The invention relates to a method for contouring body structures in CT data records, in which a model contour is adapted to the actual contour of the body structure.

Contouring risk organs, such as the eyes, is particularly important when planning tumor radiation. This creates the prerequisite that the radiation can be selected optimally without straining the risk organs more than is absolutely necessary.

Until now, the risk organs had to be contoured manually using graphic tools. For the eyes alone, this takes about 6 minutes per patient. to estimate.

It is an object of the present invention to enable automatic or semi-automatic contouring of body structures in CT data records with sufficient or controllable reliability.

As a solution, the invention proposes a method for contouring body structures in CT data records, in which a model contour is adapted to the actual contour of the body structures, with Next, support points are sought, a first model contour is determined on the basis of the support points sought, and the support point that is most incompatible with the model contour is removed, and a new model contour is determined on the basis of the remaining support points until the deviation of the worst-compatible support point becomes a threshold value or the number of remaining ones Support points falls below a demolition value.

The method provided in this way proves to be extremely robust with regard to faulty support points, since not all the support points determined but only support points within a certain error hand width are used to determine the model contour.

In practice, it has been shown that, for example, in most cases with one eye with a suitable choice of the threshold value, more than 30 support points passed the elimination routine. Even with a percentage of faulty support points of 35%, these can be recognized and removed. The usual proportion of faulty support points is between 6% and 12%.

It goes without saying that instead of a CT data record, other data records containing image information can also be used, in which structures are to be represented by a model contour.

The method makes it possible to reduce a quantity of data, which is present as a set of pixels, which represents the contour of a body structure, to a model contour comprising only a few parameters. For example, a certain number of support points of an eye contour can be reduced to the center position and the semiaxes of an ellipse. As can be seen immediately, the number of parameters required for the respective model contour (e.g. center position and semi-axis) determines the abort value, from which the method is aborted as unsuccessful.
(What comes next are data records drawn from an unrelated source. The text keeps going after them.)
-- pv_equiv track=rewrite | github.com/eliahreeves/spice2sch | src/spice_to_sch/main.py | find_content
-- ===== SOURCE A (Python) =====
-- from typing import List, Tuple
--
-- def find_content(file: List[str]) -> List[str]:
--     start = 0
--     for index, line in enumerate(file):
--         line = line.strip()
--         if line.lower().startswith(".subckt"):
--             start = index
--         elif line.lower().startswith(".ends"):
--             return file[start: index + 1]
--
--     raise ValueError("Invalid format")
-- ===== SOURCE B (Python) =====
-- from typing import List
--
-- def find_content(file: List[str]) -> List[str]:
--     marks = [(i, line.strip().lower()) for i, line in enumerate(file)]
--     ends = [i for i, text in marks if text.startswith(".ends")]
--     if not ends:
--         raise ValueError("Invalid format")
--     end = ends[0]
--     subs = [i for i, text in marks[:end] if text.startswith(".subckt")]
--     start = subs[-1] if subs else 0
--     return file[start:end + 1]
-- ===== Notes on version B (the rewrite author's own statement) =====
-- stated objective: alternative
-- what changed: Replaced A's single stateful forward scan (mutable start, early return) with a find-the-first-'.ends'-index-then-collect-'.subckt'-indices-before-it decomposition built from comprehensions/filters.
import Mathlib
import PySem

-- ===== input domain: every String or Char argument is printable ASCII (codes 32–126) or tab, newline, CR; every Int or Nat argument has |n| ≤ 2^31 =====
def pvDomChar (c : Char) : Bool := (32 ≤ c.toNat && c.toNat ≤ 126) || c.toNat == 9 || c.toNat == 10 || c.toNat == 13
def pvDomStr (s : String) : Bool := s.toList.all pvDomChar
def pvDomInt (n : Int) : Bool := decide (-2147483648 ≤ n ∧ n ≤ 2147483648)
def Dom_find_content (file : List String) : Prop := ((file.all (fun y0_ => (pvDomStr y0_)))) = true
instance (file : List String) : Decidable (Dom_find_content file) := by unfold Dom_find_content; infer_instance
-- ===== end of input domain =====

-- B replaces A's stateful forward scan by "find first '.ends' index, then the last '.subckt' index before it" (alternative decomposition, same cost); equivalence of return values is proved on inputs where A returns (Pre_: some line starts with '.ends').

-- ===== PORT A =====
def find_content_go (file : List String) (start : Int) : List (Int × String) → Option (List String)
  | [] => none
  | (index, line) :: rest =>
    if PySem.Str.startswith (PySem.Str.lower (PySem.Str.strip line)) ".subckt" then
      find_content_go file index rest
    else if PySem.Str.startswith (PySem.Str.lower (PySem.Str.strip line)) ".ends" then
      some (PySem.List.slice file (some start) (some (index + 1)))
    else
      find_content_go file start rest

-- A raises ValueError when the loop falls through; that case is outside Pre_ and the port returns [].
def find_content (file : List String) : List String :=
  (find_content_go file 0 (PySem.List.enumerate file 0)).getD []

-- ===== PORT B =====
def find_content_alt (file : List String) : List String :=
  let marks := (PySem.List.enumerate file 0).map
      (fun p => (p.1, PySem.Str.lower (PySem.Str.strip p.2)))
  let ends := (marks.filter (fun p => PySem.Str.startswith p.2 ".ends")).map (fun p => p.1)
  match ends with
  | [] => []  -- Source B raises ValueError here; outside Pre_
  | e :: _ =>
    let subs := ((PySem.List.slice marks none (some e)).filter
        (fun p => PySem.Str.startswith p.2 ".subckt")).map (fun p => p.1)
    let start := subs.getLastD 0
    PySem.List.slice file (some start) (some (e + 1))

-- ===== PRECONDITION & SPEC =====
-- Pre_: exactly the inputs on which A returns (some line, stripped and lowercased, starts with ".ends"); elsewhere both Pythons raise ValueError("Invalid format").
def Pre_find_content (file : List String) : Prop :=
  ∃ l ∈ file, PySem.Str.startswith (PySem.Str.lower (PySem.Str.strip l)) ".ends" = true
instance (file : List String) : Decidable (Pre_find_content file) := by
  unfold Pre_find_content; infer_instance
def pvWitness_find_content : List String := [".subckt top", "m1", ".ends"]
def Spec_find_content (file : List String) (out : List String) : Prop := out = find_content_alt file
instance (file : List String) (out : List String) : Decidable (Spec_find_content file out) := by unfold Spec_find_content; infer_instance

-- ===== CLAIM (what is proved, stated in full; the proofs are below) =====
def Claim_equal_find_content : Prop := ∀ (file : List String), Dom_find_content file → Pre_find_content file → Spec_find_content file (find_content file)

-- ===== LEMMAS AND PROOFS =====

-- abbreviations for the two line tests, used only in proofs
def pvE (l : String) : Bool := PySem.Str.startswith (PySem.Str.lower (PySem.Str.strip l)) ".ends"
def pvS (l : String) : Bool := PySem.Str.startswith (PySem.Str.lower (PySem.Str.strip l)) ".subckt"

theorem go_cons (file : List String) (start i : Int) (line : String)
    (rest : List (Int × String)) :
    find_content_go file start ((i, line) :: rest) =
      if pvS line = true then find_content_go file i rest
      else if pvE line = true then
        some (PySem.List.slice file (some start) (some (i + 1)))
      else find_content_go file start rest := rfl

theorem pvS_not_pvE (l : String) (h : pvS l = true) : pvE l = false := by
  unfold pvS at h
  unfold pvE
  rw [PySem.Str.startswith_eq, PySem.Chars.startswith_iff] at h
  by_contra hb
  rw [Bool.not_eq_false, PySem.Str.startswith_eq, PySem.Chars.startswith_iff] at hb
  obtain ⟨t1, h1⟩ := h
  obtain ⟨t2, h2⟩ := hb
  rw [← h1] at h2
  simp at h2

-- value of A's loop in terms of filter/takeWhile on the remaining (index, line) pairs
theorem go_eq (file : List String) : ∀ (ps : List (Int × String)) (start : Int),
    find_content_go file start ps =
      match ps.filter (fun p => pvE p.2) with
      | [] => none
      | (e, _) :: _ =>
        some (PySem.List.slice file
          (some ((((ps.takeWhile (fun p => !pvE p.2)).filter (fun p => pvS p.2)).map
              (fun p => p.1)).getLastD start))
          (some (e + 1)))
  | [], start => rfl
  | (i, line) :: rest, start => by
    rw [go_cons]
    by_cases hS : pvS line = true
    · have hE := pvS_not_pvE line hS
      rw [if_pos hS, go_eq file rest i]
      simp only [List.filter_cons, List.takeWhile_cons, hE, hS, Bool.not_false,
        Bool.false_eq_true, if_false, if_true, List.map_cons, List.getLastD_cons]
    · rw [Bool.not_eq_true] at hS
      rw [if_neg (by simp [hS])]
      by_cases hE : pvE line = true
      · rw [if_pos hE]
        simp only [List.filter_cons, List.takeWhile_cons, hE, Bool.not_true,
          if_true, if_false, Bool.false_eq_true, List.filter_nil,
          List.map_nil, List.getLastD_nil]
      · rw [Bool.not_eq_true] at hE
        rw [if_neg (by simp [hE]), go_eq file rest start]
        simp only [List.filter_cons, List.takeWhile_cons, hE, hS, Bool.not_false,
          Bool.false_eq_true, if_false, if_true]

-- the first matching pair's index e locates the takeWhile prefix: it is take (e - s)
theorem takeWhile_eq_take (xs : List String) : ∀ (s e : Int) (l : String), 0 ≤ s →
    (PySem.List.enumerate xs s).find? (fun p => pvE p.2) = some (e, l) →
    s ≤ e ∧ (PySem.List.enumerate xs s).takeWhile (fun p => !pvE p.2) =
      (PySem.List.enumerate xs s).take (e - s).toNat := by
  induction xs with
  | nil => intro s e l _ h; simp [PySem.List.enumerate_nil] at h
  | cons x xs ih =>
    intro s e l hs h
    rw [PySem.List.enumerate_cons] at h ⊢
    by_cases hE : pvE x = true
    · rw [List.find?_cons_of_pos (by simpa using hE)] at h
      have he : e = s := by
        have := congrArg (fun o => Option.map Prod.fst o) h
        simp at this; omega
      subst he
      refine ⟨le_refl _, ?_⟩
      simp [hE]
    · rw [Bool.not_eq_true] at hE
      rw [List.find?_cons_of_neg (by simpa using hE)] at h
      obtain ⟨hse, htw⟩ := ih (s + 1) e l (by omega) h
      refine ⟨by omega, ?_⟩
      have hnat : (e - s).toNat = (e - (s + 1)).toNat + 1 := by omega
      simp [hE, hnat, htw]

-- ===== VERDICT (by name: the statement is the Claim_ definition above) =====
set_option maxHeartbeats 1000000 in
theorem find_content_spec : Claim_equal_find_content := by
  intro file _ _
  unfold Spec_find_content find_content
  simp only [find_content_alt]
  rw [go_eq]
  rw [List.filter_map, List.map_map]
  have hfilter : ((PySem.List.enumerate file 0).filter
      ((fun p => PySem.Str.startswith p.2 ".ends") ∘
        (fun (p : Int × String) => (p.1, PySem.Str.lower (PySem.Str.strip p.2))))) =
      (PySem.List.enumerate file 0).filter (fun p => pvE p.2) :=
    List.filter_congr (by intro a _; simp [Function.comp, pvE])
  rw [hfilter]
  cases hf : (PySem.List.enumerate file 0).filter (fun p => pvE p.2) with
  | nil => simp
  | cons p rest =>
    obtain ⟨e, l⟩ := p
    have hfind : (PySem.List.enumerate file 0).find? (fun p => pvE p.2) = some (e, l) := by
      rw [← List.head?_filter, hf]; rfl
    obtain ⟨he0, htw⟩ := takeWhile_eq_take file 0 e l le_rfl hfind
    have hslice : PySem.List.slice ((PySem.List.enumerate file 0).map
        (fun p => (p.1, PySem.Str.lower (PySem.Str.strip p.2)))) none (some e) =
        ((PySem.List.enumerate file 0).takeWhile (fun p => !pvE p.2)).map
          (fun p => (p.1, PySem.Str.lower (PySem.Str.strip p.2))) := by
      rw [PySem.List.slice_to _ he0, ← List.map_take, htw]
      norm_num
    have hcomp : ((fun (p : Int × String) => p.1) ∘
        (fun (p : Int × String) => (p.1, PySem.Str.lower (PySem.Str.strip p.2)))) =
        fun (p : Int × String) => p.1 := rfl
    have hfilter2 : ∀ (zs : List (Int × String)),
        zs.filter ((fun p => PySem.Str.startswith p.2 ".subckt") ∘
          (fun (p : Int × String) => (p.1, PySem.Str.lower (PySem.Str.strip p.2)))) =
        zs.filter (fun p => pvS p.2) :=
      fun zs => List.filter_congr (by intro a _; simp [Function.comp, pvS])
    simp only [List.map_cons, hslice, List.filter_map, List.map_map,
      Option.getD_some, hcomp, hfilter2]
-- pv_equiv track=rewrite | github.com/KimDaeUng/py_algo | 개인문제/Codility/Lesson03-Time-Complexity/TapeEguilibrium.py | solution
-- ===== SOURCE A (Python) =====
-- def solution(A):
--     N = len(A)
--     P = 1
--     answer = int(1e9*2)
--     while P < N:
--         diff = abs(sum(A[:P]) - sum(A[P:]))
--         P += 1
--         answer = min(answer, diff)
--     return answer
-- ===== SOURCE B (Python) =====
-- def solution(A):
--     total = sum(A)
--     left = 0
--     answer = 2 * 10**9
--     for x in A[:-1]:
--         left += x
--         answer = min(answer, abs(2 * left - total))
--     return answer
-- ===== Notes on version B (the rewrite author's own statement) =====
-- stated objective: faster
-- what changed: Replaces the per-split re-summation of both slices (sum(A[:P]) and sum(A[P:]) recomputed for every P) with one total sum and an incrementally updated left prefix sum, comparing |2*left - total| in a single pass.
import Mathlib
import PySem

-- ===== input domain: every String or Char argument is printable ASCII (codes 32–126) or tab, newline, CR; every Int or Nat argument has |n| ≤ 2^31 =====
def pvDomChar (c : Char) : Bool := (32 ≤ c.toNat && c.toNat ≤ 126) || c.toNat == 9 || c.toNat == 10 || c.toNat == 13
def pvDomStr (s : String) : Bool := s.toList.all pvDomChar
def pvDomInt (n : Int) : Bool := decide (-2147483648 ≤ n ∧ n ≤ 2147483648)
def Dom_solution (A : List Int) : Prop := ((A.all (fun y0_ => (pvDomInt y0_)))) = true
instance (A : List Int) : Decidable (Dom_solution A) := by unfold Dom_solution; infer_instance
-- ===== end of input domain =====

-- B replaces A's per-split re-summation of both slices with one total sum and a running left prefix
-- sum (one pass, |2*left - total|); objective: faster.

-- ===== PORT A =====
-- while P < N: diff = abs(sum(A[:P]) - sum(A[P:])); P += 1; answer = min(answer, diff)
def solLoopA (A : List Int) (N P : Nat) (answer : Int) : Int :=
  if P < N then
    solLoopA A N (P + 1)
      (min answer |(PySem.List.slice A none (some (P : Int))).sum -
                   (PySem.List.slice A (some (P : Int)) none).sum|)
  else answer
termination_by N - P

def solution (A : List Int) : Int :=
  solLoopA A A.length 1 2000000000

-- ===== PORT B =====
-- total = sum(A); left = 0; answer = 2*10**9; for x in A[:-1]: left += x; answer = min(answer, abs(2*left - total))
def solution_alt (A : List Int) : Int :=
  let total := A.sum
  ((PySem.List.slice A none (some (-1))).foldl
    (fun (s : Int × Int) x => (s.1 + x, min s.2 |2 * (s.1 + x) - total|))
    (0, 2000000000)).2

-- ===== PRECONDITION & SPEC =====
def Spec_solution (A : List Int) (out : Int) : Prop := out = solution_alt A
instance (A : List Int) (out : Int) : Decidable (Spec_solution A out) := by unfold Spec_solution; infer_instance

-- ===== CLAIM (what is proved, stated in full; the proofs are below) =====
def Claim_equal_solution : Prop := ∀ (A : List Int), Dom_solution A → Spec_solution A (solution A)

-- ===== LEMMAS AND PROOFS =====

theorem solLoopA_eq_foldl (A : List Int) (k : Nat) (ans : Int) :
    solLoopA A A.length (k + 1) ans =
      ((A.dropLast.drop k).foldl
        (fun (s : Int × Int) x => (s.1 + x, min s.2 |2 * (s.1 + x) - A.sum|))
        ((A.take k).sum, ans)).2 := by
  induction hn : A.length - (k + 1) generalizing k ans with
  | zero =>
    have hk : A.length ≤ k + 1 := by omega
    rw [solLoopA]
    have hdrop : A.dropLast.drop k = [] := by
      apply List.drop_eq_nil_of_le
      simp [List.length_dropLast]; omega
    simp [hdrop, Nat.not_lt.mpr hk]
  | succ n ih =>
    have hk : k + 1 < A.length := by omega
    have hk' : k < A.length := by omega
    rw [solLoopA]
    simp only [hk, if_pos]
    have hcast : ((k + 1 : Nat) : Int) = ((k : Int) + 1) := by push_cast; ring
    rw [show ((k : Nat) + 1 + 1) = ((k + 1) + 1) from rfl,
        ih (k + 1) _ (by omega)]
    -- rewrite the slices on the LHS
    rw [PySem.List.slice_to_natCast, PySem.List.slice_from_natCast]
    -- unfold one step of the foldl on the RHS
    have hkd : k < A.dropLast.length := by simp [List.length_dropLast]; omega
    have hdropcons : A.dropLast.drop k = A.dropLast[k] :: A.dropLast.drop (k + 1) :=
      List.drop_eq_getElem_cons hkd
    rw [hdropcons]
    simp only [List.foldl_cons]
    have hget : A.dropLast[k] = A[k] := List.getElem_dropLast hkd
    have htake : (A.take (k + 1)).sum = (A.take k).sum + A[k] := by
      rw [List.take_add_one, List.sum_append, List.getElem?_eq_getElem hk']
      simp
    have hsplit : (A.take (k + 1)).sum + (A.drop (k + 1)).sum = A.sum := by
      rw [← List.sum_append, List.take_append_drop]
    rw [hget, ← htake]
    have habs : (A.take (k + 1)).sum - (A.drop (k + 1)).sum
        = 2 * (A.take (k + 1)).sum - A.sum := by omega
    rw [habs]

-- ===== VERDICT (by name: the statement is the Claim_ definition above) =====
theorem solution_spec : Claim_equal_solution := by
  intro A _
  unfold Spec_solution solution solution_alt
  rw [show (1 : Nat) = 0 + 1 from rfl, solLoopA_eq_foldl]
  simp [PySem.List.slice_to_neg_one]
-- pv_equiv track=rewrite | github.com/parkjunhoo229/25_capstone_agent | followup_utils.py | has_remaining_symptoms
-- ===== SOURCE A (Python) =====
-- def has_remaining_symptoms(disease_candidates, confirmed_symptoms, disease_data, skipped_symptoms=None):
--     if skipped_symptoms is None:
--         skipped_symptoms = []
--
--     already_asked = set(confirmed_symptoms) | set(skipped_symptoms)
--
--     for disease in disease_candidates:
--         if disease not in disease_data:
--             continue
--         symptoms = disease_data[disease].get("symptoms", [])
--         remaining = [s for s in symptoms if s not in already_asked]
--         if remaining:
--             return True
--     return False
-- ===== SOURCE B (Python) =====
-- def has_remaining_symptoms(disease_candidates, confirmed_symptoms, disease_data, skipped_symptoms=None):
--     already_asked = set(confirmed_symptoms) | set(skipped_symptoms or [])
--     all_symptoms = set()
--     for disease in disease_candidates:
--         if disease in disease_data:
--             all_symptoms |= set(disease_data[disease].get("symptoms", []))
--     return bool(all_symptoms - already_asked)
-- ===== Notes on version B (the rewrite author's own statement) =====
-- stated objective: alternative
-- what changed: Instead of scanning each disease's symptoms with an inner remaining-list comprehension and early-returning, B aggregates all candidate diseases' symptoms into one set and answers with a single set-difference against the already-asked set.
import Mathlib
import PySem

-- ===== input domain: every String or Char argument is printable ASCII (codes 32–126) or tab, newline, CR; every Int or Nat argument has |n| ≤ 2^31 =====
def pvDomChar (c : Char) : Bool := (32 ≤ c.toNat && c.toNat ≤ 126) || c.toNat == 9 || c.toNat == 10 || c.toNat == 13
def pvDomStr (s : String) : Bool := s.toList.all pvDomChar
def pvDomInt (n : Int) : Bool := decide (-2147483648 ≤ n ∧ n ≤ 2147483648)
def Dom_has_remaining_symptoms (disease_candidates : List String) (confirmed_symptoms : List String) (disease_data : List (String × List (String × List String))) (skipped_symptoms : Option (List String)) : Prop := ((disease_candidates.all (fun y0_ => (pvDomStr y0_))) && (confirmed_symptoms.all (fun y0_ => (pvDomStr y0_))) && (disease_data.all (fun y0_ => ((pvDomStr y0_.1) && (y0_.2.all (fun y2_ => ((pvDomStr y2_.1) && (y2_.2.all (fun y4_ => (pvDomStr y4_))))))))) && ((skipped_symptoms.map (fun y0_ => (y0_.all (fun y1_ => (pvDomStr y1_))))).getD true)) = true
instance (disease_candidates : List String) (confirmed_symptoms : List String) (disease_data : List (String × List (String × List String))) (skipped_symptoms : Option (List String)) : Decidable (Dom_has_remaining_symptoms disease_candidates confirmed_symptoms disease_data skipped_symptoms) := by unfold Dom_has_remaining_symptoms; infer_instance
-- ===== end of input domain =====

-- B replaces A's per-disease inner 'remaining' scan with early return by one aggregated symptom set
-- and a single final set-difference (alternative decomposition, same cost).

-- ===== PORT A =====
-- the for-loop of A with its early 'return True'
def hrsLoopA (disease_data : List (String × List (String × List String)))
    (already_asked : PySem.Set String) : List String → Bool
  | [] => false
  | disease :: rest =>
    if (PySem.Dict.mk disease_data).contains disease = false then
      hrsLoopA disease_data already_asked rest
    else
      let symptoms := PySem.Dict.getD (PySem.Dict.mk ((PySem.Dict.mk disease_data).getD disease [])) "symptoms" []
      let remaining := symptoms.filter (fun s => !(PySem.Set.contains already_asked s))
      if remaining.isEmpty = false then true
      else hrsLoopA disease_data already_asked rest

def has_remaining_symptoms (disease_candidates : List String) (confirmed_symptoms : List String) (disease_data : List (String × List (String × List String))) (skipped_symptoms : Option (List String)) : Bool :=
  let skipped := skipped_symptoms.getD []
  let already_asked := PySem.Set.union (PySem.Set.ofList confirmed_symptoms) (PySem.Set.ofList skipped)
  hrsLoopA disease_data already_asked disease_candidates

-- ===== PORT B =====
def has_remaining_symptoms_alt (disease_candidates : List String) (confirmed_symptoms : List String) (disease_data : List (String × List (String × List String))) (skipped_symptoms : Option (List String)) : Bool :=
  let already_asked := PySem.Set.union (PySem.Set.ofList confirmed_symptoms) (PySem.Set.ofList (skipped_symptoms.getD []))
  let all_symptoms := disease_candidates.foldl (fun acc disease =>
      if (PySem.Dict.mk disease_data).contains disease then
        PySem.Set.union acc (PySem.Set.ofList (PySem.Dict.getD (PySem.Dict.mk ((PySem.Dict.mk disease_data).getD disease [])) "symptoms" []))
      else acc) PySem.Set.empty
  !(PySem.Set.diff all_symptoms already_asked).isEmpty

-- ===== PRECONDITION & SPEC =====
def Spec_has_remaining_symptoms (disease_candidates : List String) (confirmed_symptoms : List String) (disease_data : List (String × List (String × List String))) (skipped_symptoms : Option (List String)) (out : Bool) : Prop := out = has_remaining_symptoms_alt disease_candidates confirmed_symptoms disease_data skipped_symptoms
instance (disease_candidates : List String) (confirmed_symptoms : List String) (disease_data : List (String × List (String × List String))) (skipped_symptoms : Option (List String)) (out : Bool) : Decidable (Spec_has_remaining_symptoms disease_candidates confirmed_symptoms disease_data skipped_symptoms out) := by unfold Spec_has_remaining_symptoms; infer_instance

-- ===== CLAIM (what is proved, stated in full; the proofs are below) =====
def Claim_equal_has_remaining_symptoms : Prop := ∀ (disease_candidates : List String) (confirmed_symptoms : List String) (disease_data : List (String × List (String × List String))) (skipped_symptoms : Option (List String)), Dom_has_remaining_symptoms disease_candidates confirmed_symptoms disease_data skipped_symptoms → Spec_has_remaining_symptoms disease_candidates confirmed_symptoms disease_data skipped_symptoms (has_remaining_symptoms disease_candidates confirmed_symptoms disease_data skipped_symptoms)

-- ===== LEMMAS AND PROOFS =====

-- symptoms attached to one disease (abbreviation used only by the proofs)
def hrsSym (dd : List (String × List (String × List String))) (d : String) : List String :=
  PySem.Dict.getD (PySem.Dict.mk ((PySem.Dict.mk dd).getD d [])) "symptoms" []

lemma hrsLoopA_iff (dd : List (String × List (String × List String)))
    (al : PySem.Set String) (cs : List String) :
    hrsLoopA dd al cs = true ↔
      ∃ d ∈ cs, (PySem.Dict.mk dd).contains d = true ∧ ∃ s ∈ hrsSym dd d, s ∉ al := by
  induction cs with
  | nil =>
    constructor
    · intro h; cases h
    · rintro ⟨d, hd, _⟩; cases hd
  | cons d rest ih =>
    simp only [hrsLoopA, hrsSym] at *
    by_cases hc : (PySem.Dict.mk dd).contains d = false
    · rw [if_pos hc, ih]
      constructor
      · rintro ⟨x, hx, h⟩; exact ⟨x, List.mem_cons_of_mem _ hx, h⟩
      · rintro ⟨x, hx, h⟩
        rcases List.mem_cons.mp hx with rfl | hx'
        · rw [h.1] at hc; cases hc
        · exact ⟨x, hx', h⟩
    · have hc' : (PySem.Dict.mk dd).contains d = true := by
        cases h : (PySem.Dict.mk dd).contains d
        · exact absurd h hc
        · rfl
      rw [if_neg hc]
      by_cases hr : ((PySem.Dict.getD (PySem.Dict.mk ((PySem.Dict.mk dd).getD d [])) "symptoms" []).filter
          (fun s => !(PySem.Set.contains al s))).isEmpty = false
      · rw [if_pos hr]
        rw [List.isEmpty_eq_false_iff_exists_mem] at hr
        obtain ⟨s, hs⟩ := hr
        rw [List.mem_filter] at hs
        constructor
        · intro _
          exact ⟨d, List.mem_cons_self, hc', s, hs.1, by simpa using hs.2⟩
        · intro _; rfl
      · have hr' : ((PySem.Dict.getD (PySem.Dict.mk ((PySem.Dict.mk dd).getD d [])) "symptoms" []).filter
            (fun s => !(PySem.Set.contains al s))) = [] := by
          rw [← List.isEmpty_iff]
          cases h : ((PySem.Dict.getD (PySem.Dict.mk ((PySem.Dict.mk dd).getD d [])) "symptoms" []).filter
            (fun s => !(PySem.Set.contains al s))).isEmpty
          · exact absurd h hr
          · rfl
        rw [if_neg hr, ih]
        constructor
        · rintro ⟨x, hx, h⟩; exact ⟨x, List.mem_cons_of_mem _ hx, h⟩
        · rintro ⟨x, hx, h⟩
          rcases List.mem_cons.mp hx with rfl | hx'
          · exfalso
            obtain ⟨_, s, hs, hns⟩ := h
            rw [List.filter_eq_nil_iff] at hr'
            have := hr' s hs
            simp at this
            exact hns this
          · exact ⟨x, hx', h⟩

lemma hrsFoldB_mem (dd : List (String × List (String × List String)))
    (y : String) (cs : List String) (s0 : PySem.Set String) :
    y ∈ cs.foldl (fun acc disease =>
        if (PySem.Dict.mk dd).contains disease then
          PySem.Set.union acc (PySem.Set.ofList (PySem.Dict.getD (PySem.Dict.mk ((PySem.Dict.mk dd).getD disease [])) "symptoms" []))
        else acc) s0 ↔
      y ∈ s0 ∨ ∃ d ∈ cs, (PySem.Dict.mk dd).contains d = true ∧ y ∈ hrsSym dd d := by
  induction cs generalizing s0 with
  | nil =>
    constructor
    · exact Or.inl
    · rintro (h | ⟨d, hd, _⟩)
      · exact h
      · cases hd
  | cons d rest ih =>
    simp only [List.foldl_cons, hrsSym] at *
    by_cases hc : (PySem.Dict.mk dd).contains d
    · rw [if_pos hc, ih]
      simp only [PySem.Set.mem_union, PySem.Set.mem_ofList]
      constructor
      · rintro ((h | h) | ⟨x, hx, h1, h2⟩)
        · exact Or.inl h
        · exact Or.inr ⟨d, List.mem_cons_self, hc, h⟩
        · exact Or.inr ⟨x, List.mem_cons_of_mem _ hx, h1, h2⟩
      · rintro (h | ⟨x, hx, h1, h2⟩)
        · exact Or.inl (Or.inl h)
        · rcases List.mem_cons.mp hx with rfl | hx'
          · exact Or.inl (Or.inr h2)
          · exact Or.inr ⟨x, hx', h1, h2⟩
    · rw [if_neg hc, ih]
      simp only [Bool.not_eq_true] at hc
      constructor
      · rintro (h | ⟨x, hx, h1, h2⟩)
        · exact Or.inl h
        · exact Or.inr ⟨x, List.mem_cons_of_mem _ hx, h1, h2⟩
      · rintro (h | ⟨x, hx, h1, h2⟩)
        · exact Or.inl h
        · rcases List.mem_cons.mp hx with rfl | hx'
          · rw [hc] at h1; cases h1
          · exact Or.inr ⟨x, hx', h1, h2⟩

-- ===== VERDICT (by name: the statement is the Claim_ definition above) =====
theorem has_remaining_symptoms_spec : Claim_equal_has_remaining_symptoms := by
  intro dc cs dd sk _
  show has_remaining_symptoms dc cs dd sk = has_remaining_symptoms_alt dc cs dd sk
  simp only [has_remaining_symptoms, has_remaining_symptoms_alt]
  rw [Bool.eq_iff_iff, hrsLoopA_iff, Bool.not_eq_true', List.isEmpty_eq_false_iff_exists_mem]
  constructor
  · rintro ⟨d, hd, hc, s, hs, hns⟩
    refine ⟨s, ?_⟩
    rw [PySem.Set.mem_diff, hrsFoldB_mem]
    exact ⟨Or.inr ⟨d, hd, hc, hs⟩, hns⟩
  · rintro ⟨s, hs⟩
    rw [PySem.Set.mem_diff, hrsFoldB_mem] at hs
    rcases hs with ⟨h | ⟨d, hd, hc, hsym⟩, hns⟩
    · cases h
    · exact ⟨d, hd, hc, s, hsym, hns⟩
For safety reasons, this cancellation value can also be chosen higher.

The accuracy of the method can be increased in that the CT data record is pre-processed by a filter before the search for a support point.

In particular, it is possible to use a function dependent on the Hesse matrix as a filter on the CT data record. Such a filter can be selected in such a way that it sharpens the CT data record along the intrinsic direction of the larger intrinsic value of the Hesse matrix and smoothes it perpendicularly along the intrinsic direction of the intrinsically smaller intrinsic value. The filter thus highlights line-like structures. For example, the filter can include the two independent SO (2) invariants of the Hesse matrix Tr // and Tr H ² . These SO (2) invariants are invariant to spatial rotations, so that they can be used regardless of a specific orientation. This ensures that the structures highlighted by the filter are independent of the position of the body in the CT data set. With these functions, it is not necessary to calculate the eigenvectors and eigenvalues of the Hesse matrix, so that the filter can be applied to the CT data record relatively quickly. The search for a support point is made easier if it starts from a location inside the body structure to be contoured. At such a starting point, the edge of the body structure can usually be detected as the first structure seen from the inside. Individual structures or shades in between can be eliminated by suitable evaluation methods, such as the contouring method according to the invention. On the other hand, such a choice of a location that can be used as a starting point is also advantageous for image evaluation, regardless of the features of the contouring method.

The location can be selected by the user, in particular in the case of semi-automatic methods, by marking a corresponding location inside the body structure to be contoured. On the other hand, it is also conceivable that such a location is determined by suitable additional method steps.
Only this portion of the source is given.